Franziska Kreutzer unterrichtet Gitarre an einer Berliner Musikschule. Drei Diplome hat sie in der Tasche, sie ist Instrumentalpädagogin, Konzertgitarristin und Konzertlautenistin. Sie arbeitet 30 Stunden in der Woche. Mehr gewähre ihr der Arbeitgeber leider nicht, trotzdem könne sie von dem Lohn kaum leben, sagt Franziska Kreutzer:
"Ich verdiene 11.500 Euro im Jahr, darf in den Schulferien nicht unterrichten, also viele Kollegen gehen dann an die Supermarktkasse und arbeiten da, um sich was dazuzuverdienen."
Zwei-Klassen-Gesellschaft an den Hochschulen
Dabei hat Franziska Kreutzer noch Glück im Unglück. Wird sie krank, bekommt sie immerhin ab dem vierten Krankheitstag 80 Prozent ihres Gehalts. Nach sechs Wochen ist damit aber Schluss. Davon können andere Honorarlehrkräfte nur träumen, sagt Barbara Janisch. Die 32-Jährige hat Slawistik studiert und lehrt seit zwei Jahren Polnisch an einer Uni. Vor allem an den Sprachzentren der Hochschulen herrsche eine Zwei-Klassen-Gesellschaft, sagt sie.
Nach Angaben der Gewerkschaft Erziehung und Wissenschaft erhält ein freier Lehrbeauftragter an der TU Berlin zum Beispiel im Jahr 14.400 Euro, ein Festangestellter kann dagegen mit 40.000 Euro rechnen. Man leiste dasselbe, verdiene aber viel weniger, kritisiert Barbara Janisch:
"Ich denke gerade heute am Weltlehrertag, wir sind auch Lehrer auf eine Art, Sprachdozenten, und wenn man das vergleicht, an den Universitäten sind es ja auch staatliche Aufträge und ja, wir werden da wie TagelöhnerInnen beschäftigt, es gibt keine Absicherung, weder im Alter noch was sozusagen im nächsten Semester sein wird und man lebt wirklich von der Hand in den Mund."
Tarifverträge gelten nur selten für Selbstständige
Auf gesetzlichem Wege können die Honorarlehrkräfte in der Regel nicht mehr Geld einfordern. Weil sie selbstständig sind, gelten für sie nur in Ausnahmefällen die entsprechenden Tarifverträge. Trotzdem müssen sie als Lehrende in die gesetzliche Rente einzahlen.
Um dieses Ungleichverhältnis zu ändern, haben einige Interessenvertreter jetzt ein Bündnis geschlossen, das auch von Verdi und der Gewerkschaft Erziehung und Wissenschaft unterstützt wird.

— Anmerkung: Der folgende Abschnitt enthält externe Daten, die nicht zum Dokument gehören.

-- pv_equiv track=rewrite | github.com/fseasy/OpenKnowledgeRec | scripts/mk_wikipedia/extract_pages/parse_text.py | _paragraph_gen
-- ===== SOURCE A (Python) =====
-- def _paragraph_gen(text):
--     spos = 0
--     while (pos := text.find("\n", spos)) != -1:
--         epos = pos + 1
--         para = text[spos: epos]
--         yield para
--         spos = epos
--     return None
-- ===== SOURCE B (Python) =====
-- def _paragraph_gen(text):
--     parts = text.split("\n")
--     for part in parts[:-1]:
--         yield part + "\n"
-- ===== Notes on version B (the rewrite author's own statement) =====
-- stated objective: simpler
-- what changed: Replaces the find/slice index-tracking while-loop with a single split of the text on the newline separator followed by re-appending the newline to every segment except the trailing remainder.
import Mathlib
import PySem

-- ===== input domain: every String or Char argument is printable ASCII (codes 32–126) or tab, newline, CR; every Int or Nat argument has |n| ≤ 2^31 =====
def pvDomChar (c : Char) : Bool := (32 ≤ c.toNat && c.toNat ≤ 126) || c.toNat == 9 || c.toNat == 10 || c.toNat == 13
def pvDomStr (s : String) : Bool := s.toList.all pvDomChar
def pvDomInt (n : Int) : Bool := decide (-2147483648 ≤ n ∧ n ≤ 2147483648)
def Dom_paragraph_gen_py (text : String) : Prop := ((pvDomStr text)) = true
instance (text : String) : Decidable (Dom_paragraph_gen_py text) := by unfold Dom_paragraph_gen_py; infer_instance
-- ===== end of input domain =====

-- B replaces A's find/slice index-tracking scan by one split("\n") plus re-appending "\n"
-- to every piece but the trailing remainder (objective: simpler).

-- ===== PORT A =====
-- A's while-loop: spos is the running start index, pos = text.find("\n", spos);
-- fuel (length+1) only makes the same computation total — each step strictly advances spos.
def pgA_go (text : List Char) (spos : Int) : Nat → List (List Char)
  | 0 => []
  | fuel + 1 =>
    let pos := PySem.Chars.findFrom text ['\n'] spos none
    if pos = -1 then []
    else
      let epos := pos + 1
      PySem.Chars.slice text (some spos) (some epos) :: pgA_go text epos fuel

def paragraph_gen_py (text : String) : List String :=
  (pgA_go text.toList 0 (text.toList.length + 1)).map String.ofList

-- ===== PORT B =====
-- Source B: parts = text.split("\n"); yield part + "\n" for part in parts[:-1]
def paragraph_gen_py_alt (text : String) : List String :=
  let parts := PySem.Chars.splitOn text.toList ['\n']
  (PySem.List.slice parts none (some (-1))).map (fun p => String.ofList (p ++ ['\n']))

-- ===== PRECONDITION & SPEC =====
def Spec_paragraph_gen_py (text : String) (out : List String) : Prop := out = paragraph_gen_py_alt text
instance (text : String) (out : List String) : Decidable (Spec_paragraph_gen_py text out) := by unfold Spec_paragraph_gen_py; infer_instance

-- ===== CLAIM (what is proved, stated in full; the proofs are below) =====
def Claim_equal_paragraph_gen_py : Prop := ∀ (text : String), Dom_paragraph_gen_py text → Spec_paragraph_gen_py text (paragraph_gen_py text)

-- ===== LEMMAS AND PROOFS =====

-- reference function: the newline-terminated lines of l (the common value of both ports)
def lines1 : List Char → List (List Char)
  | [] => []
  | c :: cs =>
    if c = '\n' then ['\n'] :: lines1 cs
    else
      match lines1 cs with
      | [] => []
      | p :: ps => (c :: p) :: ps

-- simple structural recursion computing splitOn · ['\n']
def splitAux : List Char → List (List Char)
  | [] => [[]]
  | c :: cs =>
    if c = '\n' then [] :: splitAux cs
    else
      match splitAux cs with
      | [] => [[c]]   -- unreachable: splitAux is never []
      | p :: ps => (c :: p) :: ps

theorem splitAux_cons_nl (cs : List Char) : splitAux ('\n' :: cs) = [] :: splitAux cs := by
  rw [splitAux]; simp

theorem splitAux_cons_of_ne (c : Char) (cs : List Char) (hc : c ≠ '\n') :
    splitAux (c :: cs) = match splitAux cs with
                         | [] => [[c]]
                         | p :: ps => (c :: p) :: ps := by
  rw [splitAux]; simp [hc]

theorem lines1_cons_nl (cs : List Char) : lines1 ('\n' :: cs) = ['\n'] :: lines1 cs := by
  rw [lines1]; simp

theorem lines1_cons_of_ne (c : Char) (cs : List Char) (hc : c ≠ '\n') :
    lines1 (c :: cs) = match lines1 cs with
                       | [] => []
                       | p :: ps => (c :: p) :: ps := by
  rw [lines1]; simp [hc]

theorem splitAux_ne_nil (l : List Char) : splitAux l ≠ [] := by
  cases l with
  | nil => simp [splitAux]
  | cons c cs =>
    simp only [splitAux]
    split_ifs
    · simp
    · cases h : splitAux cs <;> simp

theorem singleton_infix_iff (a : Char) (l : List Char) : [a] <:+: l ↔ a ∈ l := by
  constructor
  · intro h; exact List.singleton_sublist.mp h.sublist
  · intro h
    obtain ⟨s, t, rfl⟩ := List.append_of_mem h
    exact ⟨s, t, by simp⟩

theorem singleton_prefix_iff (a : Char) (l : List Char) : [a] <+: l ↔ l.head? = some a := by
  cases l with
  | nil => simp
  | cons c cs => simp [List.cons_prefix_cons, eq_comm]

theorem lines1_of_no_newline (l : List Char) (h : '\n' ∉ l) : lines1 l = [] := by
  induction l with
  | nil => rfl
  | cons c cs ih =>
    simp only [List.mem_cons, not_or] at h
    simp [lines1, Ne.symm h.1, ih h.2]

theorem lines1_step (j : Nat) : ∀ (d : List Char), j < d.length → d[j]? = some '\n' →
    (∀ i, i < j → d[i]? ≠ some '\n') →
    lines1 d = d.take (j + 1) :: lines1 (d.drop (j + 1)) := by
  induction j with
  | zero =>
    intro d hj hc _
    cases d with
    | nil => simp at hj
    | cons c cs =>
      simp only [List.getElem?_cons_zero, Option.some.injEq] at hc
      subst hc
      simp [lines1]
  | succ j' ih =>
    intro d hj hc hmin
    cases d with
    | nil => simp at hj
    | cons c cs =>
      have hc0 : c ≠ '\n' := by
        have := hmin 0 (Nat.succ_pos _)
        simpa using this
      have hrec := ih cs (by simpa using hj) (by simpa using hc)
        (fun i hi => by
          have := hmin (i + 1) (by omega)
          simpa using this)
      simp [lines1, hc0, hrec]

-- ===== A-side: the loop computes lines1 =====
theorem pgA_go_spec : ∀ (fuel : Nat) (l : List Char) (s : Nat), s ≤ l.length →
    l.length - s < fuel → pgA_go l (↑s) fuel = lines1 (l.drop s) := by
  intro fuel
  induction fuel with
  | zero => intro l s _ h; omega
  | succ fuel ih =>
    intro l s hs hfuel
    rw [pgA_go]
    rw [PySem.Chars.findFrom_natCast l ['\n'] s hs]
    by_cases hfind : PySem.Chars.find (l.drop s) ['\n'] = -1
    · rw [if_pos hfind]
      have hnotin : '\n' ∉ l.drop s := by
        rw [← singleton_infix_iff]
        exact (PySem.Chars.find_eq_neg_one_iff _ _).mp hfind
      exact (lines1_of_no_newline _ hnotin).symm
    · rw [if_neg hfind]
      have hge : 0 ≤ PySem.Chars.find (l.drop s) ['\n'] := by
        have := PySem.Chars.neg_one_le_find (l.drop s) ['\n']
        omega
      set f := PySem.Chars.find (l.drop s) ['\n'] with hf
      set j : Nat := f.toNat with hjdef
      have hfj : f = (j : Int) := by omega
      have hspec := PySem.Chars.find_spec (s := l.drop s) (sub := ['\n']) hge
      have hpre : ['\n'] <+: (l.drop s).drop j := hspec.1
      have hhd : ((l.drop s).drop j).head? = some '\n' := (singleton_prefix_iff _ _).mp hpre
      have hjlen : j < (l.drop s).length := by
        by_contra hcon
        rw [List.drop_eq_nil_of_le (by omega)] at hhd
        simp at hhd
      have hne : ¬ ((↑s : Int) + f = -1) := by omega
      rw [if_neg hne]
      have heq1 : (↑s : Int) + f + 1 = ((s + j + 1 : Nat) : Int) := by omega
      have hslice : PySem.Chars.slice l (some ↑s) (some ((↑s : Int) + f + 1)) =
          (l.drop s).take (j + 1) := by
        rw [heq1]
        show PySem.List.slice l (some ((s : Nat) : Int)) (some ((s + j + 1 : Nat) : Int)) = _
        have harith : s + j + 1 - s = j + 1 := by omega
        rw [PySem.List.slice_natCast, harith]
      have hdd : l.drop (s + j + 1) = (l.drop s).drop (j + 1) := by
        simp [List.drop_drop, Nat.add_comm, Nat.add_assoc, Nat.add_left_comm]
      have hrec : pgA_go l ((↑s : Int) + f + 1) fuel = lines1 ((l.drop s).drop (j + 1)) := by
        rw [heq1]
        rw [ih l (s + j + 1) (by simp only [List.length_drop] at hjlen; omega)
          (by simp only [List.length_drop] at hjlen; omega)]
        exact congrArg lines1 hdd
      show PySem.Chars.slice l (some ↑s) (some ((↑s : Int) + f + 1)) ::
          pgA_go l ((↑s : Int) + f + 1) fuel = lines1 (l.drop s)
      rw [hslice, hrec]
      refine (lines1_step j (l.drop s) hjlen ?_ ?_).symm
      · rw [← List.head?_drop]
        exact hhd
      · intro i hi hcon
        apply hspec.2 i hi
        rw [singleton_prefix_iff, List.head?_drop]
        exact hcon

-- ===== B-side: splitOn.go computes splitAux, and dropLast∘map gives lines1 =====
set_option maxRecDepth 4000 in
theorem splitOn_go_eq : ∀ (fuel : Nat) (l cur : List Char) (acc : List (List Char)),
    l.length < fuel →
    PySem.Chars.splitOn.go ['\n'] fuel l cur acc =
      acc.reverse ++ (match splitAux l with
                      | [] => []
                      | p :: ps => (cur.reverse ++ p) :: ps) := by
  intro fuel
  induction fuel with
  | zero => intro l cur acc h; omega
  | succ fuel ih =>
    intro l cur acc hl
    cases l with
    | nil =>
      simp [PySem.Chars.splitOn.go, splitAux]
    | cons c rest =>
      rw [PySem.Chars.splitOn.go]
      by_cases hc : c = '\n'
      · subst hc
        rw [if_pos (by simp [List.isPrefixOf])]
        have hdrop : List.drop ['\n'].length ('\n' :: rest) = rest := rfl
        rw [hdrop, ih rest [] _ (by simpa using hl), splitAux_cons_nl]
        cases h : splitAux rest with
        | nil => exact absurd h (splitAux_ne_nil rest)
        | cons p ps =>
          simp only [List.reverse_cons, List.reverse_nil, List.nil_append,
            List.append_nil, List.append_assoc, List.singleton_append]
      · rw [if_neg (by simp [List.isPrefixOf, Ne.symm hc])]
        rw [ih rest (c :: cur) acc (by simpa using hl), splitAux_cons_of_ne c rest hc]
        cases h : splitAux rest with
        | nil => exact absurd h (splitAux_ne_nil rest)
        | cons p ps =>
          simp only [List.reverse_cons, List.reverse_nil, List.nil_append,
            List.append_nil, List.append_assoc, List.singleton_append]

theorem splitOn_eq_splitAux (l : List Char) :
    PySem.Chars.splitOn l ['\n'] = splitAux l := by
  rw [PySem.Chars.splitOn, splitOn_go_eq (l.length + 1) l [] [] (by omega)]
  cases h : splitAux l with
  | nil => exact absurd h (splitAux_ne_nil l)
  | cons p ps => simp

theorem splitAux_dropLast_map (l : List Char) :
    ((splitAux l).dropLast).map (fun p => p ++ ['\n']) = lines1 l := by
  induction l with
  | nil => rfl
  | cons c cs ih =>
    by_cases hc : c = '\n'
    · subst hc
      rw [splitAux_cons_nl, lines1_cons_nl,
        List.dropLast_cons_of_ne_nil (splitAux_ne_nil cs)]
      simp [ih]
    · rw [splitAux_cons_of_ne c cs hc, lines1_cons_of_ne c cs hc]
      cases h : splitAux cs with
      | nil => exact absurd h (splitAux_ne_nil cs)
      | cons p ps =>
        cases ps with
        | nil =>
          rw [h] at ih
          simp at ih
          simp [ih]
        | cons q qs =>
          rw [h] at ih
          rw [List.dropLast_cons_of_ne_nil (by simp)] at ih ⊢
          simp only [List.map_cons] at ih
          rw [← ih]
          simp

-- ===== VERDICT (by name: the statement is the Claim_ definition above) =====
theorem paragraph_gen_py_spec : Claim_equal_paragraph_gen_py := by
  intro text _
  show paragraph_gen_py text = paragraph_gen_py_alt text
  unfold paragraph_gen_py paragraph_gen_py_alt
  have h0 : (0 : Int) = ((0 : Nat) : Int) := rfl
  rw [h0, pgA_go_spec (text.toList.length + 1) text.toList 0 (by omega) (by omega)]
  rw [splitOn_eq_splitAux]
  simp only [List.drop_zero, PySem.List.slice_to_neg_one, ← splitAux_dropLast_map,
    List.map_map]
  rfl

Verdi-Sprecher André Pollmann:
"Die Grundforderung ist einfach, dass das Leitbild der Lehrkraft wieder die des Angestellten ist. Und wo das nicht passieren kann, dass wieder jemand integriert wird in den Staatsdienst oder den Angestelltenstatus bekommt, dass diejenigen, die Honorarkräfte bleiben, aber durch Tarifverträge für Arbeitnehmerähnliche abgesichert werden und den Angestellten sogleich oder so ähnlich wie möglich gestellt werden. Das ist jetzt auch keine Lyrik, weil, es gibt schon einige Bereiche, wo das passiert ist in den Medienbereichen und in dem Bereich der Bildung, das müssen wir jetzt nachvollziehen."
Pollmann betont, wo all diese Dozenten bei staatlichen Institutionen oder aber zumindest in deren Auftrag ihre Arbeit leisten würden: für die Bezirke, für das Land Berlin oder für das Bundesinnenministerium. Gerade aufgrund dieser Tatsache könne man diese Ungleichbehandlungen nicht weiter hinnehmen.
Am Ende des knapp zweistündigen Protestes gab es aber auch ein wenig Anlass zur Hoffnung. Vor wenigen Wochen haben sich die drei Bundesländer NRW, Hessen und Baden-Württemberg dazu entschlossen, ihre Gesetze für die Personalräte zu erweitern. Das bedeutet, dass arbeitnehmerähnliche Honorarkräfte, die also mehrheitlich für einen Arbeitgeber tätig sind, künftig eigene Interessenvertreter haben dürfen.